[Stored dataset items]
· · · · · · ·

-- pv_equiv track=rewrite | github.com/kaiohenricunha/algorithms | tp1/5.py | greatestNumberON
-- ===== SOURCE A (Python) =====
-- from collections import Counter
--
-- def greatestNumberON(array):
--     # Count the occurrences of each number
--     counts = Counter(array)
--
--     # Initialize the variable to store the largest unique number
--     max_unique = -1
--
--     # Iterate over the items in the counter
--     for num, count in counts.items():
--         # Check if the number is unique (occurs only once)
--         if count == 1:
--             # Update max_unique if this number is greater
--             if num > max_unique:
--                 max_unique = num
--
--     return max_unique
-- ===== SOURCE B (Python) =====
-- def greatestNumberON(array):
--     # Sort a copy and scan runs of equal adjacent values; a run of length 1 is a unique candidate.
--     s = sorted(array)
--     max_unique = -1
--     i = 0
--     n = len(s)
--     while i < n:
--         j = i + 1
--         while j < n and s[j] == s[i]:
--             j += 1
--         if j - i == 1 and s[i] > max_unique:
--             max_unique = s[i]
--         i = j
--     return max_unique
-- ===== Notes on version B (the rewrite author's own statement) =====
-- stated objective: alternative
-- what changed: B builds no Counter/dict: it sorts a copy of the input and scans it once, grouping equal adjacent values into runs and taking the maximum over values whose run has length exactly 1 (seeded with -1, as in A).
import Mathlib
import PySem

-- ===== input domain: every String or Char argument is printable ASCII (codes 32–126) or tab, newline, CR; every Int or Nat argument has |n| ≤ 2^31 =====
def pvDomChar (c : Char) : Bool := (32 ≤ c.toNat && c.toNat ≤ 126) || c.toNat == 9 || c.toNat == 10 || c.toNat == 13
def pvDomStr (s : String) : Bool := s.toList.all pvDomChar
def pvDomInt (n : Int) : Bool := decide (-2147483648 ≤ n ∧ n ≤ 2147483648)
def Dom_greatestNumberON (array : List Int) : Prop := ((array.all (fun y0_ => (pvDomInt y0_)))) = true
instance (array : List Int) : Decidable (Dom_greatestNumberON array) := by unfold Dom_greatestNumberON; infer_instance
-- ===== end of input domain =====

-- B replaces A's Counter dictionary by a single scan over a sorted copy of the input
-- (runs of equal adjacent values; a run of length 1 is a unique candidate); objective: alternative algorithm, same task, return value proved equal.

-- ===== PORT A =====
-- Counter(array); then fold over its items keeping the largest key whose count is 1, seeded -1.
def greatestNumberON (array : List Int) : Int :=
  let counts := PySem.Dict.counter array
  counts.items.foldl
    (fun maxUnique p => if p.2 == 1 then (if p.1 > maxUnique then p.1 else maxUnique) else maxUnique)
    (-1)

-- ===== PORT B =====
-- The outer while of Source B advances i run by run; the port carries the remaining suffix s[i:]
-- as its list argument: the inner while advancing j while s[j] == s[i] is takeWhile/dropWhile
-- on the tail of that suffix, and i = j steps to the dropWhile rest.
def pvRunScan (s : List Int) (maxUnique : Int) : Int :=
  match s with
  | [] => maxUnique
  | x :: t =>
    let run := t.takeWhile (fun y => y == x)
    pvRunScan (t.dropWhile (fun y => y == x))
      (if run.length == 0 && decide (x > maxUnique) then x else maxUnique)
termination_by s.length
decreasing_by
  have h := List.length_dropWhile_le (fun y => y == x) t
  simp only [List.length_cons]; omega

def greatestNumberON_alt (array : List Int) : Int :=
  pvRunScan (PySem.List.sorted array (fun x => x) false) (-1)

-- ===== PRECONDITION & SPEC =====
def Spec_greatestNumberON (array : List Int) (out : Int) : Prop := out = greatestNumberON_alt array
instance (array : List Int) (out : Int) : Decidable (Spec_greatestNumberON array out) := by unfold Spec_greatestNumberON; infer_instance

-- ===== CLAIM (what is proved, stated in full; the proofs are below) =====
def Claim_equal_greatestNumberON : Prop := ∀ (array : List Int), Dom_greatestNumberON array → Spec_greatestNumberON array (greatestNumberON array)

-- ===== LEMMAS AND PROOFS =====

-- A's fold over Counter items is a running max over the distinct values of count 1.
lemma pvA_eq (array : List Int) :
    greatestNumberON array
      = List.foldl max (-1)
          ((PySem.Set.ofList array).filter (fun v => array.count v == 1)) := by
  show (PySem.Dict.counter array).items.foldl
      (fun maxUnique p => if p.2 == 1 then (if p.1 > maxUnique then p.1 else maxUnique) else maxUnique)
      (-1) = _
  rw [PySem.Dict.items_counter, List.foldl_map]
  rw [PySem.List.foldl_if_eq_foldl_filter
        (p := fun k => ((array.count k : Int) == 1))
        (f := fun m k => if k > m then k else m)]
  have hp : ∀ k ∈ PySem.Set.ofList array,
      ((array.count k : Int) == 1) = (array.count k == 1) := by
    intro k _; by_cases h : array.count k = 1 <;> simp [h]
  rw [List.filter_congr hp]
  exact PySem.List.foldl_congr_mem _ (fun m k => if k > m then k else m) max _
    (fun acc x _ => by show (if x > acc then x else acc) = max acc x; omega)

-- On a sorted list, B's run scan is a running max over the values of count 1.
lemma pvDropWhile_head_false (p : Int → Bool) (l : List Int) (b : Int) (bs : List Int)
    (h : l.dropWhile p = b :: bs) : p b = false := by
  induction l with
  | nil => simp [List.dropWhile] at h
  | cons a l ih =>
    rw [List.dropWhile_cons] at h
    by_cases hp : p a
    · exact ih (by simpa [hp] using h)
    · simp only [hp] at h
      cases h
      simpa using hp

lemma pvRunScan_eq (l : List Int) (m : Int) (h : l.Pairwise (· ≤ ·)) :
    pvRunScan l m = List.foldl max m (l.filter (fun v => l.count v == 1)) := by
  induction l, m using pvRunScan.induct with
  | case1 m => simp [pvRunScan]
  | case2 m x t run ih =>
    rw [pvRunScan]
    have hrun_def : run = t.takeWhile (fun y => y == x) := rfl
    rw [← hrun_def]
    have ht : t.Pairwise (· ≤ ·) := (List.pairwise_cons.mp h).2
    have hx : ∀ y ∈ t, x ≤ y := (List.pairwise_cons.mp h).1
    set rest := t.dropWhile (fun y => y == x) with hrest_def
    have hsplit : run ++ rest = t := List.takeWhile_append_dropWhile
    have hrest_sorted : rest.Pairwise (· ≤ ·) :=
      List.Pairwise.sublist (List.dropWhile_sublist _) ht
    have hrun_eq : ∀ y ∈ run, y = x := fun y hy => by
      have := List.mem_takeWhile_imp hy; simpa using this
    have hrest_gt : ∀ y ∈ rest, x < y := by
      intro y hy
      cases hrest : rest with
      | nil => rw [hrest] at hy; simp at hy
      | cons b bs =>
        have hw : t.dropWhile (fun y => y == x) = b :: bs := hrest_def.symm.trans hrest
        have hbne : (b == x) = false := pvDropWhile_head_false (fun y => y == x) t b bs hw
        have hb_mem : b ∈ t := (List.dropWhile_sublist _).subset (by rw [hw]; simp)
        have hxb : x < b :=
          lt_of_le_of_ne (hx b hb_mem) (fun he => by simp [← he] at hbne)
        rw [hrest] at hy
        rcases List.mem_cons.mp hy with rfl | hy'
        · exact hxb
        · have : b ≤ y := (List.pairwise_cons.mp (hrest ▸ hrest_sorted)).1 y hy'
          omega
    have hxnot : x ∉ rest := fun hm => absurd (hrest_gt x hm) (lt_irrefl x)
    have hcx : (x :: t).count x = run.length + 1 := by
      rw [← hsplit, List.count_cons_self, List.count_append,
          List.count_eq_length.mpr (fun b hb => (hrun_eq b hb).symm),
          List.count_eq_zero.mpr hxnot]
    have hcrest : ∀ v ∈ rest, (x :: t).count v = rest.count v := by
      intro v hv
      have hvx : v ≠ x := fun hvx => absurd (hrest_gt v hv) (by rw [hvx]; exact lt_irrefl x)
      have hr0 : run.count v = 0 := List.count_eq_zero.mpr (fun hm => hvx (hrun_eq v hm))
      rw [← hsplit]
      simp [List.count_append, hr0, Ne.symm hvx]
    have hfilter_rest :
        rest.filter (fun v => (x :: t).count v == 1)
          = rest.filter (fun v => rest.count v == 1) :=
      List.filter_congr (fun v hv => by rw [hcrest v hv])
    by_cases hr : run = []
    · have hteq : rest = t := by rw [← hsplit, hr, List.nil_append]
      have hcond : (run.length == 0 && decide (x > m)) = decide (x > m) := by
        rw [hr]; simp
      have hm' : (if decide (x > m) = true then x else m) = max m x := by
        by_cases hxm : x > m
        · simp only [hxm, decide_true, if_true]; omega
        · simp only [hxm, decide_false, Bool.false_eq_true, if_false]; omega
      have hpx : ((x :: t).count x == 1) = true := by rw [hcx, hr]; simp
      simp only [dite_eq_ite, hcond, hm', hteq] at ih
      rw [hcond, hm', hteq]
      rw [List.filter_cons, hpx, if_pos rfl, List.foldl_cons]
      rw [hteq] at hfilter_rest
      rw [hfilter_rest]
      exact ih ht
    · have hpx : ((x :: t).count x == 1) = false := by
        rw [hcx]
        simpa [List.length_eq_zero_iff] using hr
      have hrl : (run.length == 0) = false := by
        simpa [List.length_eq_zero_iff] using hr
      have hfr : run.filter (fun v => (x :: t).count v == 1) = [] :=
        List.filter_eq_nil_iff.mpr (fun y hy => by rw [hrun_eq y hy, hpx]; simp)
      have hcond2 : (run.length == 0 && decide (x > m)) = false := by rw [hrl]; simp
      have hfl : t.filter (fun v => (x :: t).count v == 1)
          = rest.filter (fun v => rest.count v == 1) := by
        have h1 := congrArg (List.filter (fun v => (x :: t).count v == 1)) hsplit.symm
        rw [h1, List.filter_append, hfr, List.nil_append, hfilter_rest]
      rw [List.filter_cons, hpx, hcond2]
      simp only [Bool.false_eq_true, if_false]
      rw [hfl]
      simp only [dite_eq_ite, hcond2, Bool.false_eq_true, if_false] at ih
      exact ih hrest_sorted

lemma pvPerm_filter (array : List Int) :
    ((PySem.List.sorted array (fun x => x) false).filter
        (fun v => (PySem.List.sorted array (fun x => x) false).count v == 1)).Perm
      ((PySem.Set.ofList array).filter (fun v => array.count v == 1)) := by
  set s := PySem.List.sorted array (fun x => x) false with hs
  have hp : s.Perm array := PySem.List.sorted_perm array (fun x => x) false
  have hc : ∀ v, s.count v = array.count v := fun v => hp.count_eq v
  rw [List.filter_congr (fun v _ => by rw [hc v])]
  rw [List.perm_iff_count]
  intro a
  by_cases ha : array.count a = 1
  · rw [List.count_filter (by simp [ha]), List.count_filter (by simp [ha]), hc a]
    have hmem : a ∈ array := List.count_pos_iff.mp (by omega)
    rw [List.count_eq_one_of_mem (PySem.Set.nodup_ofList array)
          ((PySem.Set.mem_ofList array a).mpr hmem), ha]
  · have h1 : a ∉ s.filter (fun v => array.count v == 1) := by
      simp [List.mem_filter, ha]
    have h2 : a ∉ (PySem.Set.ofList array).filter (fun v => array.count v == 1) := by
      simp [List.mem_filter, ha]
    rw [List.count_eq_zero.mpr h1, List.count_eq_zero.mpr h2]

-- ===== VERDICT (by name: the statement is the Claim_ definition above) =====
theorem greatestNumberON_spec : Claim_equal_greatestNumberON := by
  intro array _
  unfold Spec_greatestNumberON greatestNumberON_alt
  rw [pvA_eq, pvRunScan_eq _ _ (PySem.List.sorted_pairwise array (fun x => x))]
  exact (List.Perm.foldl_eq (rcomm := ⟨fun b a₁ a₂ => by omega⟩) (pvPerm_filter array) (-1)).symm
-- pv_equiv track=rewrite | github.com/mitchellgoffpc/lakitu | lakitu/datasets/vidindex.py | get_av1_info
-- ===== SOURCE A (Python) =====
-- from enum import Enum, IntEnum
--
-- class AV1OBUType(IntEnum):
--     RESERVED_0 = 0
--     SEQUENCE_HEADER = 1
--     TEMPORAL_DELIMITER = 2
--     FRAME_HEADER = 3
--     TILE_GROUP = 4
--     METADATA = 5
--     FRAME = 6
--     REDUNDANT_FRAME_HEADER = 7
--     TILE_LIST = 8
--     RESERVED_1 = 9
--     RESERVED_2 = 10
--     RESERVED_3 = 11
--     RESERVED_4 = 12
--     RESERVED_5 = 13
--     RESERVED_6 = 14
--     PADDING = 15
--
-- class AV1FrameType(IntEnum):
--     KEY_FRAME = 0
--     INTER_FRAME = 1
--     INTRA_ONLY_FRAME = 2
--     SWITCH_FRAME = 3
--
-- OBU_HEADER_BYTES = 1
--
-- def get_leb128(data, start_idx):
--     val = 0
--     size = 0
--     i = start_idx
--     while i < len(data):
--         byte = data[i]
--         val |= (byte & 0x7F) << (size * 7)
--         size += 1
--         i += 1
--         if byte & 0x80 == 0:
--             break
--     return val, size
--
-- def get_av1_obu_len(data, obu_start_idx):
--     assert data[obu_start_idx] & 0x80 == 0, "forbidden_zero_bit must be zero"
--     assert data[obu_start_idx] & 0x02 != 0, "obu_has_size_field must be set"
--     length, size = get_leb128(data, obu_start_idx+1)
--     assert length > 0, "OBU length must be non-zero"
--     return length + size + OBU_HEADER_BYTES  # obu_size field doesn't count the header's length
--
-- def get_av1_obu_type(data, obu_start_idx):
--     return (data[obu_start_idx] & 0x78) >> 3
--
-- def get_av1_frame_type(data, obu_start_idx):
--     _, size = get_leb128(data, obu_start_idx+1)
--     return (data[obu_start_idx+1+size] & 0x60) >> 5
--
-- def get_av1_info(data):
--     i = 0
--     frame_info = []
--     prev_obu_type = None
--     prev_obu_offset = 0
--     while i < len(data):
--         obu_len = get_av1_obu_len(data, i)
--         obu_type = get_av1_obu_type(data, i)
--         if obu_type == AV1OBUType.FRAME:
--             frame_type = get_av1_frame_type(data, i)
--             is_keyframe = frame_type == AV1FrameType.KEY_FRAME
--             offset = prev_obu_offset if prev_obu_type == AV1OBUType.SEQUENCE_HEADER else i
--             frame_info.append((obu_type, frame_type, is_keyframe, offset))
--         prev_obu_type = obu_type
--         prev_obu_offset = i
--         i += obu_len
--
--     return frame_info
-- ===== SOURCE B (Python) =====
-- from enum import Enum, IntEnum
--
-- class AV1OBUType(IntEnum):
--     RESERVED_0 = 0
--     SEQUENCE_HEADER = 1
--     TEMPORAL_DELIMITER = 2
--     FRAME_HEADER = 3
--     TILE_GROUP = 4
--     METADATA = 5
--     FRAME = 6
--     REDUNDANT_FRAME_HEADER = 7
--     TILE_LIST = 8
--     RESERVED_1 = 9
--     RESERVED_2 = 10
--     RESERVED_3 = 11
--     RESERVED_4 = 12
--     RESERVED_5 = 13
--     RESERVED_6 = 14
--     PADDING = 15
--
-- class AV1FrameType(IntEnum):
--     KEY_FRAME = 0
--     INTER_FRAME = 1
--     INTRA_ONLY_FRAME = 2
--     SWITCH_FRAME = 3
--
-- OBU_HEADER_BYTES = 1
--
-- def get_leb128(data, start_idx):
--     val = 0
--     size = 0
--     i = start_idx
--     while i < len(data):
--         byte = data[i]
--         val |= (byte & 0x7F) << (size * 7)
--         size += 1
--         i += 1
--         if byte & 0x80 == 0:
--             break
--     return val, size
--
-- def get_av1_obu_len(data, obu_start_idx):
--     assert data[obu_start_idx] & 0x80 == 0, "forbidden_zero_bit must be zero"
--     assert data[obu_start_idx] & 0x02 != 0, "obu_has_size_field must be set"
--     length, size = get_leb128(data, obu_start_idx+1)
--     assert length > 0, "OBU length must be non-zero"
--     return length + size + OBU_HEADER_BYTES
--
-- def get_av1_obu_type(data, obu_start_idx):
--     return (data[obu_start_idx] & 0x78) >> 3
--
-- def get_av1_frame_type(data, obu_start_idx):
--     _, size = get_leb128(data, obu_start_idx+1)
--     return (data[obu_start_idx+1+size] & 0x60) >> 5
--
-- def get_av1_info(data):
--     # pass 1: index the stream -- every OBU as (offset, obu_type)
--     obus = []
--     i = 0
--     while i < len(data):
--         obu_len = get_av1_obu_len(data, i)
--         obus.append((i, get_av1_obu_type(data, i)))
--         i += obu_len
--     # pass 2: pair each OBU with its predecessor and emit the FRAME entries
--     prevs = [(None, 0)] + [(t, off) for off, t in obus]
--     frame_info = []
--     for (prev_t, prev_off), (off, t) in zip(prevs, obus):
--         if t == AV1OBUType.FRAME:
--             ft = get_av1_frame_type(data, off)
--             offset = prev_off if prev_t == AV1OBUType.SEQUENCE_HEADER else off
--             frame_info.append((t, ft, ft == AV1FrameType.KEY_FRAME, offset))
--     return frame_info
-- ===== Notes on version B (the rewrite author's own statement) =====
-- stated objective: alternative
-- what changed: A's single fused loop carrying prev_obu_type/prev_obu_offset state is replaced by a two-phase pipeline: pass 1 indexes the stream into a list of (offset, obu_type) records, pass 2 zips that list with its None-prefixed shift to pair each OBU with its predecessor and emits the FRAME entries; frame-type parsing moves entirely into pass 2.
import Mathlib
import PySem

· · · · · · ·

▸ **Work to complete**:
For every line of the data above that contains "hmem", copy that line.

▸ **Finished task**:
    have hmem : a ∈ array := List.count_pos_iff.mp (by omega)
          ((PySem.Set.mem_ofList array a).mpr hmem), ha]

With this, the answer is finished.